En entrevue, le nouveau Grand chef des Cris tient un discours prudent, et évite les déclarations incendiaires.

«L'évaluation environnementale du projet n'est pas terminée. Il y a encore moyen de sauver la rivière», a-t-il dit, lors d'un entretien téléphonique, vendredi.

Il se dit ouvert au «dialogue», à la «diplomatie», et veut surtout consulter les autres chefs cris, avant de préciser quelles sont ses intentions.

M. Mukash se dit conscient des enjeux financiers majeurs qui sont en cause et veut se montrer «très prudent» avant de prendre des décisions.

La nouvelle de son élection a été bien accueillie par l'organisme Révérence Rupert, qui milite en vue d'empêcher l'utilisation de la rivière pour tout projet hydroélectrique.

Le porte-parole, Nicolas Boisclair, soutient qu'«il faut réouvrir la Paix des Braves, en tenant compte du fait qu'on sait des choses sur l'énergie éolienne qu'on ne savait pas à l'époque», sur le coût de revient de l'énergie éolienne, notamment.

Comme M. Mukash, il rappelle que le potentiel éolien du nord du Québec «est faramineux» et peut constituer une solution de rechange réaliste à l'hydroélectricité.

En 2002, le Grand conseil des Cris et Hydro-Québec avaient signé une convention visant à préciser les droits des Cris relativement au projet d'Eastmain-1-A et de dérivation de la Rupert.
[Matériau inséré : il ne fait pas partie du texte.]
-- pv_equiv track=rewrite | github.com/crsvrinceanu/govee-cloud | custom_components/govee_cloud/switch.py | _is_light
-- ===== SOURCE A (Python) =====
-- from typing import Any
--
-- LIGHT_MARKER_INSTANCES = {
--     "brightness",
--     "colorRgb",
--     "colorTemperatureK",
--     "lightScene",
--     "segmentedColorRgb",
--     "segmentedBrightness",
--     "online",
--     "workMode",
-- }
--
-- LIGHT_CAPABILITY_TYPES = {
--     "devices.capabilities.on_off",
--     "devices.capabilities.range",
--     "devices.capabilities.color_setting",
--     "devices.capabilities.dynamic_scene",
--     "devices.capabilities.mode",
--     "devices.capabilities.work_mode",
-- }
--
-- def _has_cap(device: dict[str, Any], instance: str) -> bool:
--     return any(cap.get("instance") == instance for cap in device.get("capabilities", []))
--
-- def _is_light(device: dict[str, Any]) -> bool:
--     capabilities = device.get("capabilities", [])
--     if any(cap.get("instance") in LIGHT_MARKER_INSTANCES for cap in capabilities):
--         return True
--     if _has_cap(device, "powerSwitch") and any(
--         cap.get("type") in LIGHT_CAPABILITY_TYPES for cap in capabilities
--     ):
--         return True
--     return False
-- ===== SOURCE B (Python) =====
-- LIGHT_MARKER_INSTANCES = {
--     "brightness",
--     "colorRgb",
--     "colorTemperatureK",
--     "lightScene",
--     "segmentedColorRgb",
--     "segmentedBrightness",
--     "online",
--     "workMode",
-- }
--
-- LIGHT_CAPABILITY_TYPES = {
--     "devices.capabilities.on_off",
--     "devices.capabilities.range",
--     "devices.capabilities.color_setting",
--     "devices.capabilities.dynamic_scene",
--     "devices.capabilities.mode",
--     "devices.capabilities.work_mode",
-- }
--
--
-- def _is_light(device):
--     # Single recursive pass: short-circuit True on any marker instance, otherwise
--     # carry two flags (saw powerSwitch, saw a light capability type) to the end.
--     def go(caps, has_power, has_type):
--         if not caps:
--             return has_power and has_type
--         cap = caps[0]
--         inst = cap.get("instance")
--         if inst in LIGHT_MARKER_INSTANCES:
--             return True
--         return go(
--             caps[1:],
--             has_power or inst == "powerSwitch",
--             has_type or cap.get("type") in LIGHT_CAPABILITY_TYPES,
--         )
--
--     return go(device.get("capabilities", []), False, False)
-- ===== Notes on version B (the rewrite author's own statement) =====
-- stated objective: alternative
-- what changed: Replaces A's three separate scans of the capability list (marker scan, _has_cap powerSwitch scan, type scan) with one recursive pass carrying two accumulator flags that returns True immediately on a marker instance and combines the flags at the end.
import Mathlib
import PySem

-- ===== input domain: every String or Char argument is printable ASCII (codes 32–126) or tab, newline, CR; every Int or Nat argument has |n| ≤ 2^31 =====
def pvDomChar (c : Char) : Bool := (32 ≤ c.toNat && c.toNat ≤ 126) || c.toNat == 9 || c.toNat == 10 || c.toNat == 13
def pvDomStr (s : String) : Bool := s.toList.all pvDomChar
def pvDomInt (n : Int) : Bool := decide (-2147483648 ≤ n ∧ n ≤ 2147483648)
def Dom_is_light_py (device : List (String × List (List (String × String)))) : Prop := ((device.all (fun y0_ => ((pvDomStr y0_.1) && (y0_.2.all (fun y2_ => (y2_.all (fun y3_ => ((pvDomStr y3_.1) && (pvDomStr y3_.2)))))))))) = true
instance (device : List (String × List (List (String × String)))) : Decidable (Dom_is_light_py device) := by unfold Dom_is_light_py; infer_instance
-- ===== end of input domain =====

-- B replaces A's three scans of the capability list with one recursive pass that
-- short-circuits on a marker instance and carries two accumulator flags (objective: alternative).

-- ===== PORT A =====
def pvMarkers : List String :=
  ["brightness", "colorRgb", "colorTemperatureK", "lightScene",
   "segmentedColorRgb", "segmentedBrightness", "online", "workMode"]

def pvTypes : List String :=
  ["devices.capabilities.on_off", "devices.capabilities.range",
   "devices.capabilities.color_setting", "devices.capabilities.dynamic_scene",
   "devices.capabilities.mode", "devices.capabilities.work_mode"]

-- _has_cap: scans device.get("capabilities", []) for cap.get("instance") == instance
def pvHasCap (device : List (String × List (List (String × String)))) (inst : String) : Bool :=
  (((PySem.Dict.mk device).get? "capabilities").getD []).any
    (fun cap => (PySem.Dict.mk cap).get? "instance" == some inst)

def is_light_py (device : List (String × List (List (String × String)))) : Bool :=
  let capabilities := ((PySem.Dict.mk device).get? "capabilities").getD []
  if capabilities.any (fun cap =>
      match (PySem.Dict.mk cap).get? "instance" with
      | some s => pvMarkers.contains s
      | none => false) then true
  else if pvHasCap device "powerSwitch" &&
      capabilities.any (fun cap =>
        match (PySem.Dict.mk cap).get? "type" with
        | some s => pvTypes.contains s
        | none => false) then true
  else false

-- ===== PORT B =====
-- go(caps, has_power, has_type) from Source B: early True on a marker instance,
-- otherwise recurse with the two flags updated; at the end has_power && has_type.
def pvGo : List (List (String × String)) → Bool → Bool → Bool
  | [], hasPower, hasType => hasPower && hasType
  | cap :: rest, hasPower, hasType =>
    let inst := (PySem.Dict.mk cap).get? "instance"
    if (match inst with | some s => pvMarkers.contains s | none => false) then true
    else pvGo rest (hasPower || inst == some "powerSwitch")
          (hasType || (match (PySem.Dict.mk cap).get? "type" with
                       | some s => pvTypes.contains s | none => false))

def is_light_py_alt (device : List (String × List (List (String × String)))) : Bool :=
  pvGo (((PySem.Dict.mk device).get? "capabilities").getD []) false false

-- ===== PRECONDITION & SPEC =====
def Spec_is_light_py (device : List (String × List (List (String × String)))) (out : Bool) : Prop := out = is_light_py_alt device
instance (device : List (String × List (List (String × String)))) (out : Bool) : Decidable (Spec_is_light_py device out) := by unfold Spec_is_light_py; infer_instance

-- ===== CLAIM (what is proved, stated in full; the proofs are below) =====
def Claim_equal_is_light_py : Prop := ∀ (device : List (String × List (List (String × String)))), Dom_is_light_py device → Spec_is_light_py device (is_light_py device)

-- ===== LEMMAS AND PROOFS =====

-- invariant of B's single pass: the result is "some marker seen, or both flags end up set"
lemma pvGo_eq (caps : List (List (String × String))) (hp ht : Bool) :
    pvGo caps hp ht
      = (caps.any (fun cap =>
            match (PySem.Dict.mk cap).get? "instance" with
            | some s => pvMarkers.contains s
            | none => false)
         || ((hp || caps.any (fun cap => (PySem.Dict.mk cap).get? "instance" == some "powerSwitch"))
             && (ht || caps.any (fun cap =>
                  match (PySem.Dict.mk cap).get? "type" with
                  | some s => pvTypes.contains s
                  | none => false)))) := by
  induction caps generalizing hp ht with
  | nil => simp [pvGo]
  | cons cap rest ih =>
    simp only [pvGo, List.any_cons]
    cases hm : (match (PySem.Dict.mk cap).get? "instance" with
          | some s => pvMarkers.contains s
          | none => false)
    · simp only [Bool.false_eq_true, if_false, ih, Bool.false_or, Bool.or_assoc]
    · simp

-- ===== VERDICT (by name: the statement is the Claim_ definition above) =====
theorem is_light_py_spec : Claim_equal_is_light_py := by
  intro device _
  unfold Spec_is_light_py is_light_py is_light_py_alt pvHasCap
  rw [pvGo_eq]
  dsimp only
  split_ifs <;> simp_all; assumption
Ils ont alors obtenu l'assurance qu'ils seraient consultés tout au long de la phase d'avant-projet et qu'ils participeraient directement aux études et aux travaux.

Chez Hydro-Québec, aucun porte-parole n'était disponible vendredi pour commenter l'élection de M. Mukash et ses conséquences possibles sur les grands projets de la société d'État.